- Born: Walter Wilhelm Karl Ernst Rilla 22 August 1894 Neunkirchen, German Empire
- Died: 21 November 1980 (aged 86) Rosenheim, West Germany
- Other name: Walther Rilla
- Occupation: Actor
- Years active: 1922–1977 (film)

= Walter Rilla =

German actor (1894–1980)

Walter Rilla (22 August 1894 - 21 November 1980) was a German film actor. He appeared in more than 130 films between 1922 and 1977. He was born in Neunkirchen, Germany and died in Rosenheim, Germany.

==Career==
Rilla began his acting career on the German stage, then debuted in film during the silent era.
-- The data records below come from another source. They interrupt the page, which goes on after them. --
-- ===== LEMMAS AND PROOFS =====

-- proof-side vocabulary
def pvDirs : List (Int × Int) := [((1:Int),(0:Int)), (0,1), (1,1), (1,-1)]
def pvL (b : List (List String)) : Int := (b.length : Int)
def pvEmptyAt (b : List (List String)) (i j : Int) : Prop :=
  0 ≤ i ∧ i < pvL b ∧ 0 ≤ j ∧ j < pvL b ∧ pvCell b i j = "."
def pvGood (b : List (List String)) (p : String) (i j : Int) : Prop :=
  0 ≤ i ∧ i < pvL b ∧ 0 ≤ j ∧ j < pvL b ∧ pvCell b i j = p
def pvW5 (b : List (List String)) (p : String) (x y dx dy : Int) : Prop :=
  ∀ k : Int, 0 ≤ k → k < 5 → pvGood b p (x + k*dx) (y + k*dy)
def pvAnchor (b : List (List String)) (x y dx dy : Int) : Prop :=
  (dx, dy) ∈ pvDirs ∧ 0 ≤ x ∧ x < pvL b ∧ 0 ≤ y ∧ y < pvL b ∧
  0 ≤ x + 4*dx ∧ x + 4*dx < pvL b ∧ 0 ≤ y + 4*dy ∧ y + 4*dy < pvL b
def pvFive (b : List (List String)) (opp : String) (x y dx dy : Int) : Prop :=
  pvAnchor b x y dx dy ∧ ∀ k : Int, 0 ≤ k → k < 5 → pvCell b (x + k*dx) (y + k*dy) = opp
def pvFour (b : List (List String)) (opp : String) (x y dx dy : Int) : Prop :=
  pvAnchor b x y dx dy ∧ ∃ k0 : Int, 0 ≤ k0 ∧ k0 < 5 ∧ pvCell b (x + k0*dx) (y + k0*dy) = "." ∧
    ∀ k : Int, 0 ≤ k → k < 5 → k ≠ k0 → pvCell b (x + k*dx) (y + k*dy) = opp

-- direction facts
lemma pvDir_cases {d : Int × Int} (hd : d ∈ pvDirs) :
    d = (1,0) ∨ d = (0,1) ∨ d = (1,1) ∨ d = (1,-1) := by
  simp [pvDirs] at hd
  rcases hd with h | h | h | h <;> simp [Prod.ext_iff] at h <;> simp [Prod.ext_iff, h]

lemma pv_spread {dx dy : Int} (hd : (dx, dy) ∈ pvDirs) {L x y : Int}
    (h0x : 0 ≤ x) (h1x : x < L) (h0y : 0 ≤ y) (h1y : y < L)
    (h4x0 : 0 ≤ x + 4*dx) (h4x1 : x + 4*dx < L) (h4y0 : 0 ≤ y + 4*dy) (h4y1 : y + 4*dy < L)
    {k : Int} (hk0 : 0 ≤ k) (hk5 : k < 5) :
    0 ≤ x + k*dx ∧ x + k*dx < L ∧ 0 ≤ y + k*dy ∧ y + k*dy < L := by
  rcases pvDir_cases hd with h | h | h | h <;>
    (injection h with h1 h2; subst h1; subst h2) <;> refine ⟨?_, ?_, ?_, ?_⟩ <;> omega

lemma pv_dir_inj {dx dy : Int} (hd : (dx, dy) ∈ pvDirs) {x y k j : Int}
    (hx : x + k*dx = x + j*dx) (hy : y + k*dy = y + j*dy) : k = j := by
  rcases pvDir_cases hd with h | h | h | h <;>
    (injection h with h1 h2; subst h1; subst h2) <;> omega

-- step-count loop characterisation
set_option maxHeartbeats 1000000 in
lemma pv_stepCount_ge5_iff (b : List (List String)) (size x y dx dy : Int) (p : String) :
    5 ≤ pv_stepCount b size x y dx dy p ↔
      ((0 ≤ x + 1*dx ∧ x + 1*dx < size ∧ 0 ≤ y + 1*dy ∧ y + 1*dy < size ∧ pvCell b (x + 1*dx) (y + 1*dy) = p) ∧
       (0 ≤ x + 2*dx ∧ x + 2*dx < size ∧ 0 ≤ y + 2*dy ∧ y + 2*dy < size ∧ pvCell b (x + 2*dx) (y + 2*dy) = p) ∧
       (0 ≤ x + 3*dx ∧ x + 3*dx < size ∧ 0 ≤ y + 3*dy ∧ y + 3*dy < size ∧ pvCell b (x + 3*dx) (y + 3*dy) = p) ∧
       (0 ≤ x + 4*dx ∧ x + 4*dx < size ∧ 0 ≤ y + 4*dy ∧ y + 4*dy < size ∧ pvCell b (x + 4*dx) (y + 4*dy) = p)) := by
  have h : PySem.List.pyRange 1 5 1 = [1, 2, 3, 4] := by decide
  unfold pv_stepCount
  rw [h]
  simp only [List.foldl]
  by_cases c1 : 0 ≤ x + dx ∧ x + dx < size ∧ 0 ≤ y + dy ∧ y + dy < size ∧ pvCell b (x + dx) (y + dy) = p <;>
  by_cases c2 : 0 ≤ x + 2*dx ∧ x + 2*dx < size ∧ 0 ≤ y + 2*dy ∧ y + 2*dy < size ∧ pvCell b (x + 2*dx) (y + 2*dy) = p <;>
  by_cases c3 : 0 ≤ x + 3*dx ∧ x + 3*dx < size ∧ 0 ≤ y + 3*dy ∧ y + 3*dy < size ∧ pvCell b (x + 3*dx) (y + 3*dy) = p <;>
  by_cases c4 : 0 ≤ x + 4*dx ∧ x + 4*dx < size ∧ 0 ≤ y + 4*dy ∧ y + 4*dy < size ∧ pvCell b (x + 4*dx) (y + 4*dy) = p <;>
    simp [c1, c2, c3, c4]

-- check_winner characterisation
lemma pv_check_winner_iff (b : List (List String)) (p : String) :
    pv_check_winner b p = true ↔ ∃ x y dx dy, (dx, dy) ∈ pvDirs ∧ pvW5 b p x y dx dy := by
  simp only [pv_check_winner, List.any_eq_true, PySem.List.mem_pyRange_one,
    Bool.and_eq_true, decide_eq_true_eq, pv_stepCount_ge5_iff]
  constructor
  · rintro ⟨x, ⟨hx0, hx1⟩, y, ⟨hy0, hy1⟩, hc, d, hd, h1, h2, h3, h4⟩
    refine ⟨x, y, d.1, d.2, by simpa [pvDirs] using hd, ?_⟩
    intro k hk0 hk5
    interval_cases k
    · exact ⟨by omega, by simpa [pvL] using hx1, by omega, by simpa [pvL] using hy1,
        by simpa using hc⟩
    · exact ⟨h1.1, h1.2.1, h1.2.2.1, h1.2.2.2.1, h1.2.2.2.2⟩
    · exact ⟨h2.1, h2.2.1, h2.2.2.1, h2.2.2.2.1, h2.2.2.2.2⟩
    · exact ⟨h3.1, h3.2.1, h3.2.2.1, h3.2.2.2.1, h3.2.2.2.2⟩
    · exact ⟨h4.1, h4.2.1, h4.2.2.1, h4.2.2.2.1, h4.2.2.2.2⟩
  · rintro ⟨x, y, dx, dy, hd, hW⟩
    have h0 := hW 0 (by omega) (by omega)
    have h1 := hW 1 (by omega) (by omega)
    have h2 := hW 2 (by omega) (by omega)
    have h3 := hW 3 (by omega) (by omega)
    have h4 := hW 4 (by omega) (by omega)
    simp only [pvGood, pvL] at h0 h1 h2 h3 h4
    refine ⟨x, ⟨by simpa using h0.1, by simpa using h0.2.1⟩,
            y, ⟨by simpa using h0.2.2.1, by simpa using h0.2.2.2.1⟩,
            by simpa using h0.2.2.2.2, (dx, dy), by simpa [pvDirs] using hd,
            h1, h2, h3, h4⟩

-- legal-moves characterisation
lemma pv_mem_legal (b : List (List String)) (m : Int × Int) :
    m ∈ pv_get_legal_moves b ↔ pvEmptyAt b m.1 m.2 := by
  have hinner : ∀ (x : Int) (acc : List (Int × Int)),
      List.foldl (fun acc2 y => if pvCell b x y = "." then acc2 ++ [(x, y)] else acc2) acc
        (PySem.List.pyRange 0 (b.length : Int) 1)
      = acc ++ (((PySem.List.pyRange 0 (b.length : Int) 1).filter
          (fun y => decide (pvCell b x y = "."))).map (fun y => (x, y))) := by
    intro x acc
    exact PySem.List.foldl_append_ite (fun y => pvCell b x y = ".") (fun y => (x, y)) _ _
  unfold pv_get_legal_moves
  simp only [hinner, PySem.List.foldl_append_eq_flatMap, List.nil_append]
  simp only [List.mem_flatMap, List.mem_map, List.mem_filter,
    PySem.List.mem_pyRange_one, decide_eq_true_eq, pvEmptyAt, pvL]
  constructor
  · rintro ⟨x, hx, y, ⟨hy, hc⟩, rfl⟩
    exact ⟨hx.1, hx.2, hy.1, hy.2, hc⟩
  · rintro ⟨h1, h2, h3, h4, h5⟩
    exact ⟨m.1, ⟨h1, h2⟩, m.2, ⟨⟨h3, h4⟩, h5⟩, rfl⟩

-- make_move facts
lemma pv_make_move_length (b : List (List String)) (m : Int × Int) (v : String) :
    (pv_make_move b m v).length = b.length := by
  simp [pv_make_move, PySem.List.length_pySetD]

lemma pvGetD_set {A : Type} (l : List A) (n m : Nat) (a d : A) (hn : n < l.length) :
    (l.set n a).getD m d = if m = n then a else l.getD m d := by
  by_cases h : m = n
  · subst h; simp [List.getD_eq_getElem?_getD, hn]
  · have h' : n ≠ m := fun hh => h hh.symm
    simp [List.getD_eq_getElem?_getD, h, h']

lemma pvPyGetD_toNat {A : Type} (l : List A) (i : Int) (d : A) (h : 0 ≤ i) :
    PySem.List.pyGetD l i d = l.getD i.toNat d := by
  rcases lt_or_ge i l.length with hlt | hge
  · rw [PySem.List.pyGetD_eq_getElem l d h hlt, List.getD_eq_getElem?_getD,
      List.getElem?_eq_getElem (by omega)]
    rfl
  · rw [PySem.List.pyGetD_of_none _ _ _ ((PySem.List.pyGet?_eq_none_iff _ _).2 ?_),
      List.getD_eq_getElem?_getD, List.getElem?_eq_none (by omega)]
    · rfl
    · simp [PySem.Raise.InRange]
      omega

lemma pvCell_getD (b : List (List String)) (i j : Int) (hi : 0 ≤ i) (hj : 0 ≤ j) :
    pvCell b i j = (b.getD i.toNat []).getD j.toNat "" := by
  unfold pvCell
  rw [pvPyGetD_toNat b i [] hi, pvPyGetD_toNat _ j "" hj]
-- pv_equiv track=rewrite | github.com/ericaddison/AdventOfCode2018 | src/2/inventory_management.py | checksum
-- ===== SOURCE A (Python) =====
-- def char_counts(in_string):
--   char_count = {}
--   for char in in_string:
--     current_count = char_count.get(char, 0)
--     char_count[char] = current_count + 1
--   return char_count
--
-- def checksum(ids):
--   two_char_id_count = 0
--   three_char_id_count = 0
--
--   for id in ids:
--     char_count = char_counts(id)
--     if 2 in char_count.values():
--       two_char_id_count = two_char_id_count + 1
--     if 3 in char_count.values():
--       three_char_id_count = three_char_id_count + 1
--
--   return two_char_id_count * three_char_id_count
-- ===== SOURCE B (Python) =====
-- def run_lengths(chars):
--     lens = []
--     while chars:
--         c = chars[0]
--         k = 1
--         while k < len(chars) and chars[k] == c:
--             k += 1
--         lens.append(k)
--         chars = chars[k:]
--     return lens
--
-- def checksum(ids):
--     twos = 0
--     threes = 0
--     for s in ids:
--         lens = run_lengths(sorted(s))
--         if 2 in lens:
--             twos += 1
--         if 3 in lens:
--             threes += 1
--     return twos * threes
-- ===== Notes on version B (the rewrite author's own statement) =====
-- stated objective: alternative
-- what changed: Per-ID hash frequency dict replaced by sorting each ID's characters and scanning the run lengths of equal-character runs; 2/3 detection becomes membership in the run-length list.
import Mathlib
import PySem

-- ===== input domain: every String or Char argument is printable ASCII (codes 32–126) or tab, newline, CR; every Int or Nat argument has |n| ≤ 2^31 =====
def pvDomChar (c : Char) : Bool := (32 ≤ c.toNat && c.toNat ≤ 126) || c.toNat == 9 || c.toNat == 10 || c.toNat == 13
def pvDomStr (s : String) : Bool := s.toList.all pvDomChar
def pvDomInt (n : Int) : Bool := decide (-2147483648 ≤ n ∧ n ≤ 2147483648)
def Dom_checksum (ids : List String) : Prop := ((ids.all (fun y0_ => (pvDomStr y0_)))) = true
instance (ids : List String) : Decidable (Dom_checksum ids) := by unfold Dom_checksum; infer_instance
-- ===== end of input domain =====

-- B replaces A's per-ID hash frequency dict by sorting each ID and scanning its equal-character run lengths (objective: alternative algorithm, similar cost).

-- ===== PORT A =====
-- char_counts: dict built by get-then-insert over the string's characters
def charCounts (s : String) : PySem.Dict Char Int :=
  s.toList.foldl (fun d c => d.insert c (d.getD c 0 + 1)) PySem.Dict.empty

def checksum (ids : List String) : Int :=
  let p := ids.foldl (fun (acc : Int × Int) id =>
    let cc := charCounts id
    let two := if (2 : Int) ∈ cc.values then acc.1 + 1 else acc.1
    let three := if (3 : Int) ∈ cc.values then acc.2 + 1 else acc.2
    (two, three)) (0, 0)
  p.1 * p.2

-- ===== PORT B =====
-- run_lengths: peel off the leading run (k = 1 + length of the matching prefix), continue on the rest
def runLengths : List Char → List Nat
  | [] => []
  | c :: rest =>
    (1 + (rest.takeWhile (fun x => x == c)).length) :: runLengths (rest.dropWhile (fun x => x == c))
termination_by l => l.length
decreasing_by
  simp only [List.length_cons]
  exact Nat.lt_succ_of_le (List.Sublist.length_le (List.dropWhile_sublist _))

def checksum_alt (ids : List String) : Int :=
  let p := ids.foldl (fun (acc : Int × Int) s =>
    let lens := runLengths (PySem.List.sorted s.toList (fun c => c) false)
    let twos := if 2 ∈ lens then acc.1 + 1 else acc.1
    let threes := if 3 ∈ lens then acc.2 + 1 else acc.2
    (twos, threes)) (0, 0)
  p.1 * p.2

-- ===== PRECONDITION & SPEC =====
def Spec_checksum (ids : List String) (out : Int) : Prop := out = checksum_alt ids
instance (ids : List String) (out : Int) : Decidable (Spec_checksum ids out) := by unfold Spec_checksum; infer_instance

-- ===== CLAIM (what is proved, stated in full; the proofs are below) =====
def Claim_equal_checksum : Prop := ∀ (ids : List String), Dom_checksum ids → Spec_checksum ids (checksum ids)

-- ===== LEMMAS AND PROOFS =====

-- On a ≤-sorted list, the run lengths are exactly the multiplicities of its members.
theorem mem_runLengths (l : List Char) (hs : l.Pairwise (· ≤ ·)) (n : Nat) :
    n ∈ runLengths l ↔ ∃ c, c ∈ l ∧ l.count c = n := by
  induction l using runLengths.induct with
  | case1 => simp [runLengths]
  | case2 c rest ih =>
    rcases List.pairwise_cons.mp hs with ⟨hle, hrest⟩
    have hd : (rest.dropWhile (fun x => x == c)).Pairwise (· ≤ ·) :=
      List.Pairwise.sublist (List.dropWhile_sublist _) hrest
    have ihd := ih hd
    have hsplit : rest.takeWhile (fun x => x == c) ++ rest.dropWhile (fun x => x == c) = rest :=
      List.takeWhile_append_dropWhile
    have htake : ∀ x ∈ rest.takeWhile (fun x => x == c), x = c := by
      intro x hx
      have hpx := @List.mem_takeWhile_imp _ (fun x => x == c) rest x hx
      exact eq_of_beq hpx
    have hcnot : c ∉ rest.dropWhile (fun x => x == c) := by
      intro hc
      have hne : rest.dropWhile (fun x => x == c) ≠ [] := List.ne_nil_of_mem hc
      have he := List.head_dropWhile_not (fun x => x == c) hne
      have hec : (rest.dropWhile (fun x => x == c)).head hne ≠ c := by simpa using he
      have hemem : (rest.dropWhile (fun x => x == c)).head hne ∈ rest :=
        List.Sublist.mem (List.head_mem hne) (List.dropWhile_sublist _)
      have hce : c < (rest.dropWhile (fun x => x == c)).head hne :=
        lt_of_le_of_ne (hle _ hemem) (Ne.symm hec)
      obtain ⟨t, ht⟩ : ∃ t, rest.dropWhile (fun x => x == c)
          = (rest.dropWhile (fun x => x == c)).head hne :: t :=
        ⟨(rest.dropWhile (fun x => x == c)).tail, (List.cons_head_tail hne).symm⟩
      rw [ht] at hc hd
      rcases List.mem_cons.mp hc with h | h
      · exact hec h.symm
      · have : (rest.dropWhile (fun x => x == c)).head hne ≤ c :=
          (List.pairwise_cons.mp hd).1 c h
        exact absurd (lt_of_lt_of_le hce this) (lt_irrefl c)
    have hcount_take : (rest.takeWhile (fun x => x == c)).count c
        = (rest.takeWhile (fun x => x == c)).length := by
      apply List.count_eq_length.mpr
      intro x hx; exact (htake x hx).symm
    have h1 : rest.count c = (rest.takeWhile (fun x => x == c)).length := by
      conv_lhs => rw [← hsplit]
      rw [List.count_append, hcount_take, List.count_eq_zero.mpr hcnot]
      omega
    have hcount_c : (c :: rest).count c = 1 + (rest.takeWhile (fun x => x == c)).length := by
      simp [h1, Nat.add_comm]
    have hcount_x : ∀ x, x ≠ c →
        (c :: rest).count x = (rest.dropWhile (fun x => x == c)).count x := by
      intro x hx
      have h2 : rest.count x = (rest.dropWhile (fun x => x == c)).count x := by
        conv_lhs => rw [← hsplit]
        rw [List.count_append, List.count_eq_zero.mpr (fun hm => hx (htake x hm))]
        omega
      simp [h2, Ne.symm hx]
    rw [runLengths]
    constructor
    · intro h
      rcases List.mem_cons.mp h with h | h
      · exact ⟨c, List.mem_cons_self, by rw [hcount_c]; exact h.symm⟩
      · rcases ihd.mp h with ⟨x, hxm, hxc⟩
        have hxne : x ≠ c := fun hh => hcnot (hh ▸ hxm)
        exact ⟨x, List.mem_cons_of_mem _ (List.Sublist.mem hxm (List.dropWhile_sublist _)),
          by rw [hcount_x x hxne]; exact hxc⟩
    · rintro ⟨x, hxm, hxc⟩
      by_cases hx : x = c
      · subst hx
        exact List.mem_cons.mpr (Or.inl (by rw [← hxc, hcount_c]))
      · apply List.mem_cons_of_mem
        apply ihd.mpr
        refine ⟨x, ?_, by rw [← hcount_x x hx]; exact hxc⟩
        rcases List.mem_cons.mp hxm with h | h
        · exact absurd h hx
        · rw [← hsplit] at h
          rcases List.mem_append.mp h with h | h
          · exact absurd (htake x h) hx
          · exact h

-- A's membership test "n in char_counts(s).values()" in terms of counts
theorem mem_values_charCounts (s : String) (n : Int) :
    n ∈ (charCounts s).values ↔ ∃ c, c ∈ s.toList ∧ (s.toList.count c : Int) = n := by
  have hc : charCounts s = PySem.Dict.counter s.toList :=
    PySem.Dict.foldl_insert_getD_add_one_eq_counter s.toList
  rw [hc]
  have hitems := PySem.Dict.items_counter (xs := s.toList)
  have hv : (PySem.Dict.counter s.toList).values
      = (PySem.Set.ofList s.toList).map (fun k => (s.toList.count k : Int)) := by
    simp only [PySem.Dict.values, hitems, List.map_map]
    rfl
  rw [hv]
  simp only [List.mem_map]
  constructor
  · rintro ⟨c, hm, h⟩
    exact ⟨c, (PySem.Set.mem_ofList _ _).mp hm, h⟩
  · rintro ⟨c, hm, h⟩
    exact ⟨c, (PySem.Set.mem_ofList _ _).mpr hm, h⟩

-- B's membership test in terms of counts
theorem mem_runLengths_sorted (s : String) (n : Nat) :
    n ∈ runLengths (PySem.List.sorted s.toList (fun c => c) false)
      ↔ ∃ c, c ∈ s.toList ∧ s.toList.count c = n := by
  have hp : (PySem.List.sorted s.toList (fun c => c) false).Pairwise (· ≤ ·) := by
    simpa using PySem.List.sorted_pairwise s.toList (fun c => c)
  have hperm : (PySem.List.sorted s.toList (fun c => c) false).Perm s.toList :=
    PySem.List.sorted_perm s.toList (fun c => c) false
  rw [mem_runLengths _ hp]
  constructor
  · rintro ⟨c, hm, hc⟩
    exact ⟨c, hperm.mem_iff.mp hm, by rw [← hperm.count_eq]; exact hc⟩
  · rintro ⟨c, hm, hc⟩
    exact ⟨c, hperm.mem_iff.mpr hm, by rw [hperm.count_eq]; exact hc⟩

theorem cond_eq (s : String) (n : Nat) :
    ((n : Int) ∈ (charCounts s).values)
      ↔ n ∈ runLengths (PySem.List.sorted s.toList (fun c => c) false) := by
  rw [mem_values_charCounts, mem_runLengths_sorted]
  constructor
  · rintro ⟨c, hm, h⟩; exact ⟨c, hm, by exact_mod_cast h⟩
  · rintro ⟨c, hm, h⟩; exact ⟨c, hm, by exact_mod_cast h⟩

theorem cond_eq2 (s : String) :
    ((2 : Int) ∈ (charCounts s).values)
      ↔ 2 ∈ runLengths (PySem.List.sorted s.toList (fun c => c) false) := by
  simpa using cond_eq s 2

theorem cond_eq3 (s : String) :
    ((3 : Int) ∈ (charCounts s).values)
      ↔ 3 ∈ runLengths (PySem.List.sorted s.toList (fun c => c) false) := by
  simpa using cond_eq s 3

theorem fold_eq (ids : List String) (acc : Int × Int) :
    ids.foldl (fun (acc : Int × Int) id =>
      let cc := charCounts id
      let two := if (2 : Int) ∈ cc.values then acc.1 + 1 else acc.1
      let three := if (3 : Int) ∈ cc.values then acc.2 + 1 else acc.2
      (two, three)) acc
    = ids.foldl (fun (acc : Int × Int) s =>
      let lens := runLengths (PySem.List.sorted s.toList (fun c => c) false)
      let twos := if 2 ∈ lens then acc.1 + 1 else acc.1
      let threes := if 3 ∈ lens then acc.2 + 1 else acc.2
      (twos, threes)) acc := by
  induction ids generalizing acc with
  | nil => rfl
  | cons s t ih =>
    simp only [List.foldl_cons, cond_eq2 s, cond_eq3 s]
    exact ih _

-- ===== VERDICT (by name: the statement is the Claim_ definition above) =====
theorem checksum_spec : Claim_equal_checksum := by
  intro ids _
  exact congrArg (fun p : Int × Int => p.1 * p.2) (fold_eq ids (0, 0))
-- pv_equiv track=rewrite | github.com/enjector/microgpt-c | demos/character-level/mastermind/generate_corpus.py | generate_player_corpus
-- ===== SOURCE A (Python) =====
-- def feedback_to_str(history):
--     """Convert history to compact feedback string."""
--     parts = []
--     for guess, b, w in history:
--         parts.append(f"{guess}:B{b}W{w}")
--     return ','.join(parts)
--
-- def generate_player_corpus(traces):
--     """Player: feedback history → next guess.
--
--     Output is ONLY a 4-char code like "ABCD".
--     """
--     entries = []
--     seen = set()
--
--     for secret, history in traces:
--         for turn_idx in range(len(history)):
--             guess, b, w = history[turn_idx]
--
--             if turn_idx == 0:
--                 prompt = "feedback=none"
--             else:
--                 fb = feedback_to_str(history[:turn_idx])
--                 prompt = f"feedback={fb}"
--
--             # Truncate prompt if too long
--             if len(prompt) > 100:
--                 prompt = prompt[:100]
--
--             if prompt not in seen:
--                 entries.append(f"{prompt}\n{guess}")
--                 seen.add(prompt)
--
--             # Blocked variant: if we have subsequent guesses
--             if turn_idx + 1 < len(history):
--                 next_guess = history[turn_idx + 1][0]
--                 fb_so_far = feedback_to_str(history[:turn_idx + 1])
--                 prompt_b = f"feedback={fb_so_far}|blocked={guess}"
--                 if len(prompt_b) > 100:
--                     prompt_b = prompt_b[:100]
--                 if prompt_b not in seen:
--                     entries.append(f"{prompt_b}\n{next_guess}")
--                     seen.add(prompt_b)
--
--     return entries
-- ===== SOURCE B (Python) =====
-- def generate_player_corpus(traces):
--     """Player: feedback history -> next guess.
--
--     Two-phase rewrite: phase 1 streams out all candidate (prompt, guess)
--     pairs per trace, building the feedback string incrementally instead of
--     re-slicing and re-joining the history each turn; phase 2 is a separate
--     first-occurrence dedup pass over that flat list.
--     """
--     cands = []
--     for secret, history in traces:
--         fb = ""
--         first = True
--         rest = history
--         while rest:
--             guess, b, w = rest[0]
--             rest = rest[1:]
--             prompt = ("feedback=none" if first else "feedback=" + fb)[:100]
--             cands.append((prompt, guess))
--             part = f"{guess}:B{b}W{w}"
--             fb = part if first else fb + "," + part
--             first = False
--             if rest:
--                 cands.append((("feedback=" + fb + "|blocked=" + guess)[:100], rest[0][0]))
--     entries, seen = [], set()
--     for p, g in cands:
--         if p not in seen:
--             seen.add(p)
--             entries.append(f"{p}\n{g}")
--     return entries
-- ===== Notes on version B (the rewrite author's own statement) =====
-- stated objective: faster
-- what changed: Replaces A's single interleaved generate-and-dedup loop (which re-slices and re-joins the whole history prefix at every turn) by two separate passes: one pass that streams out a flat candidate (prompt, guess) list while extending the feedback string incrementally by one part per turn, then a distinct first-occurrence dedup pass over that flat list.
import Mathlib
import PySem
-- pv_equiv track=rewrite | github.com/extinctmule/algorithm-study | programmers-kakao/입문(좀쉬운거)/옹알이(1).py | solution
-- ===== SOURCE A (Python) =====
-- def solution(babbling):
--     answer = 0
--     # 중요: babbling에서 저 네가지는 각각 최대 한번씩만.
--     for s in babbling:
--         for w in ["aya", "ye", "woo", "ma"]:
--             if w in s:
--                 s = s.replace(w, " ")
--
--         if not s.strip():
--             answer += 1
--
--     return answer
-- ===== SOURCE B (Python) =====
-- def _ok(s):
--     i, n = 0, len(s)
--     while i < n:
--         c = s[i]
--         if c.isspace():
--             i += 1
--         elif c == 'a':
--             if s.startswith('ya', i + 1):
--                 i += 3
--             else:
--                 return False
--         elif c == 'y':
--             if s.startswith('e', i + 1):
--                 i += 2
--             else:
--                 return False
--         elif c == 'w':
--             if s.startswith('oo', i + 1):
--                 i += 3
--             else:
--                 return False
--         elif c == 'm':
--             if s.startswith('a', i + 1):
--                 i += 2
--             else:
--                 return False
--         else:
--             return False
--     return True
--
--
-- def solution(babbling):
--     return sum(1 for s in babbling if _ok(s))
-- ===== Notes on version B (the rewrite author's own statement) =====
-- stated objective: alternative
-- what changed: A rewrites each string four times (replace each sound with a space) and then tests strip()==''; B decides acceptance in a single left-to-right scan, exploiting that the four sounds have distinct first letters, so each position deterministically matches whitespace or exactly one sound.
import Mathlib
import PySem

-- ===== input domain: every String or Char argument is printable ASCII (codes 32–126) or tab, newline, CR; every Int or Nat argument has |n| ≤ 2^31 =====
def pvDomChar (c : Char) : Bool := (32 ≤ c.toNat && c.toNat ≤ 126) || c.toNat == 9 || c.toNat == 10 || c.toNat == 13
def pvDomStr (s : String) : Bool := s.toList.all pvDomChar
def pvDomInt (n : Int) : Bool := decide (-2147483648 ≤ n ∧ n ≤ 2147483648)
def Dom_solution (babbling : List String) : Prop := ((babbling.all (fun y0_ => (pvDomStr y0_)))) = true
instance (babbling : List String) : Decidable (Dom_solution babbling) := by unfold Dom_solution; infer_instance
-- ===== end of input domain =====

-- B replaces A's four replace-passes-then-strip test by one left-to-right scan (the four
-- sounds have distinct first letters, so acceptance is decided by a deterministic scanner);
-- objective: alternative (a single pass instead of four rewrites; not measured faster).

-- ===== PORT A =====
def solution (babbling : List String) : Int :=
  babbling.foldl (fun answer s =>
    let s2 := ["aya", "ye", "woo", "ma"].foldl
      (fun s w => if PySem.Str.isIn w s then PySem.Str.replace s w " " else s) s
    if PySem.Str.strip s2 = "" then answer + 1 else answer) 0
This included an early role for him in Friedrich Wilhelm Murnau's The Grand Duke's Finances in 1924. Following the rise of the Nazi Party to power in 1933, Rilla, a member of the communist party, immigrated in 1936 to Britain and became a regular performer in British films often in villainous or aristocratic roles. Both during and after the Second World War he played Nazi officers or agents.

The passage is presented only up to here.